Tips for Mild Cases of Puppy Separation Anxiety
- Start right back at the beginning and teach them how to deal with time apart from you before leaving them again. They should not be left alone during this time, so you need either a pet sitter or a friend to help you. Doggie daycare could also be a good option.
- When you start leaving them again, build up to it over time and use a webcam to monitor how well your dog adapts to being alone.
- Leave them a safe, interactive toy and the radio or tv on.
- Make sure your dog is tired when you leave them—that way, they are more likely to sleep than if they were full of energy.

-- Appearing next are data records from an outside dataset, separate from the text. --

lemma rrKeys_step (K : Nat) (g : List Int) (j : Nat) :
    rrKeys K g (j + 1)
      = (rrKeys K g j).set (j % K) (rrBucket K g j (j % K) ++ [g.getD j 0]) := by
  apply List.ext_getElem
  · simp [rrKeys]
  · intro b hb hb'
    have hbK : b < K := by simpa [rrKeys] using hb
    rw [List.getElem_set]
    by_cases h : j % K = b
    · simp only [rrKeys, List.getElem_map, List.getElem_range, rrBucket_succ, h]
      simp
    · rw [if_neg h]
      simp only [rrKeys, List.getElem_map, List.getElem_range]
      rw [rrBucket_succ, if_neg h]
      simp
def wSum (K : Nat) (g : List Int) (j : Nat) : Int :=
  ∑ i ∈ Finset.range j, g.getD i 0 * ((i / K : Nat) + 1)

lemma score_rrKeys_step (K : Nat) (hK : 0 < K) (g : List Int) (j : Nat) :
    ((rrKeys K g (j + 1)).map scoreKey).sum
      = ((rrKeys K g j).map scoreKey).sum + g.getD j 0 * (((j / K : Nat) : Int) + 1) := by
  rw [rrKeys_step K g j, List.map_set]
  have hb : j % K < (rrKeys K g j).length := by
    simp [rrKeys]; exact Nat.mod_lt j hK
  rw [sum_set_int _ _ _ (by simpa using hb)]
  have hget : ((rrKeys K g j).map scoreKey)[j % K]'(by simpa using hb)
      = scoreKey (rrBucket K g j (j % K)) := by
    simp [rrKeys]
  rw [hget, scoreKey_append]
  have hlen : ((rrBucket K g j (j % K)).length : Int) = ((j / K : Nat) : Int) := by
    rw [rrBucket_length K hK g j (j % K) (Nat.mod_lt j hK)]
    simp
  rw [hlen]; ring

lemma score_rrKeys (K : Nat) (hK : 0 < K) (g : List Int) (j : Nat) :
    ((rrKeys K g j).map scoreKey).sum = wSum K g j := by
  induction j with
  | zero =>
    simp [wSum]
    apply List.sum_eq_zero
    intro x hx
    simp only [List.mem_map] at hx
    obtain ⟨key, hk, rfl⟩ := hx
    obtain ⟨b, hb, rfl⟩ := by simpa [rrKeys] using hk
    simp [rrBucket, scoreKey]
  | succ j ih =>
    rw [score_rrKeys_step K hK g j, ih]
    have : wSum K g (j + 1) = wSum K g j + g.getD j 0 * (((j / K : Nat) : Int) + 1) := by
      rw [wSum, Finset.sum_range_succ]; rfl
    rw [this]
lemma alt_fold_eq (K : Nat) :
    ∀ (l : List Int) (a : Nat) (s : Int),
      (PySem.List.enumerate l (a : Int)).foldl
          (fun s p => s + p.2 * (PySem.Int.floordiv p.1 (K : Int) + 1)) s
        = s + ∑ i ∈ Finset.range l.length, l.getD i 0 * ((((a + i) / K : Nat) : Int) + 1) := by
  intro l
  induction l with
  | nil => intro a s; simp [PySem.List.enumerate]
  | cons x t ih =>
    intro a s
    rw [PySem.List.enumerate_cons, List.foldl_cons]
    have hcast : ((a : Int) + 1) = ((a + 1 : Nat) : Int) := by push_cast; ring
    rw [hcast, ih (a + 1)]
    have hfd : PySem.Int.floordiv (a : Int) (K : Int) = ((a / K : Nat) : Int) := by
      exact_mod_cast PySem.Int.floordiv_natCast a K
    rw [hfd]
    rw [List.length_cons, Finset.sum_range_succ']
    simp only [List.getD_cons_succ, List.getD_cons_zero, Nat.add_zero]
    have harg : ∀ i : Nat, a + 1 + i = a + (i + 1) := by omega
    simp only [harg]
    ring
lemma overflow_iff (P : Int) (K : Nat) (hK : 0 < K) (n : Nat) (hn : 0 < n) :
    ((((n - 1) / K : Nat) : Int) + 1 > P + 1) ↔ ((n : Int) > (P + 1) * K) := by
  by_cases hP : P + 1 ≤ 0
  · constructor
    · intro _
      calc (P + 1) * K ≤ 0 := mul_nonpos_iff.mpr (Or.inr ⟨hP, by positivity⟩)
        _ < n := by exact_mod_cast hn
    · intro _
      have : (0 : Int) ≤ ((n - 1) / K : Nat) := by positivity
      omega
  · have hcast : ((P + 1).toNat : Int) = P + 1 := Int.toNat_of_nonneg (by omega)
    have hq : (P + 1).toNat ≤ (n - 1) / K ↔ (P + 1).toNat * K ≤ n - 1 :=
      Nat.le_div_iff_mul_le hK
    rw [← hcast]
    constructor
    · intro h
      have h' : (P + 1).toNat ≤ (n - 1) / K := by exact_mod_cast by omega
      have h2 := hq.mp h'
      have h3 : (P + 1).toNat * K < n := by omega
      calc ((P + 1).toNat : Int) * K = (((P + 1).toNat * K : Nat) : Int) := by push_cast; ring
        _ < n := by exact_mod_cast h3
    · intro h
      have h3 : (((P + 1).toNat * K : Nat) : Int) < n := by push_cast; omega
      have h2 : (P + 1).toNat * K ≤ n - 1 := by
        have : ((P + 1).toNat * K : Nat) < n := by exact_mod_cast h3
        omega
      have h' := hq.mpr h2
      have : (((P + 1).toNat : Nat) : Int) ≤ (((n - 1) / K : Nat) : Int) := by exact_mod_cast h'
      omega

A good walk or playtime can help.
- Don’t make a big deal of leaving or coming back, which makes your absence more of an ‘event’ for your dog.
- Try to vary your leaving routine, so your dog doesn’t get wound up expecting your imminent departure.
- If your puppy has a more serious separation-related problem, you should ask your veterinarian or contact a dog behaviorist to help you work out a puppy separation anxiety training program to try and overcome it.
Puppy separation anxiety is easier to prevent than to address months or even years later. Remember, dogs are social animals, so if they’re going to be frequently left alone, give them ample time to play with you.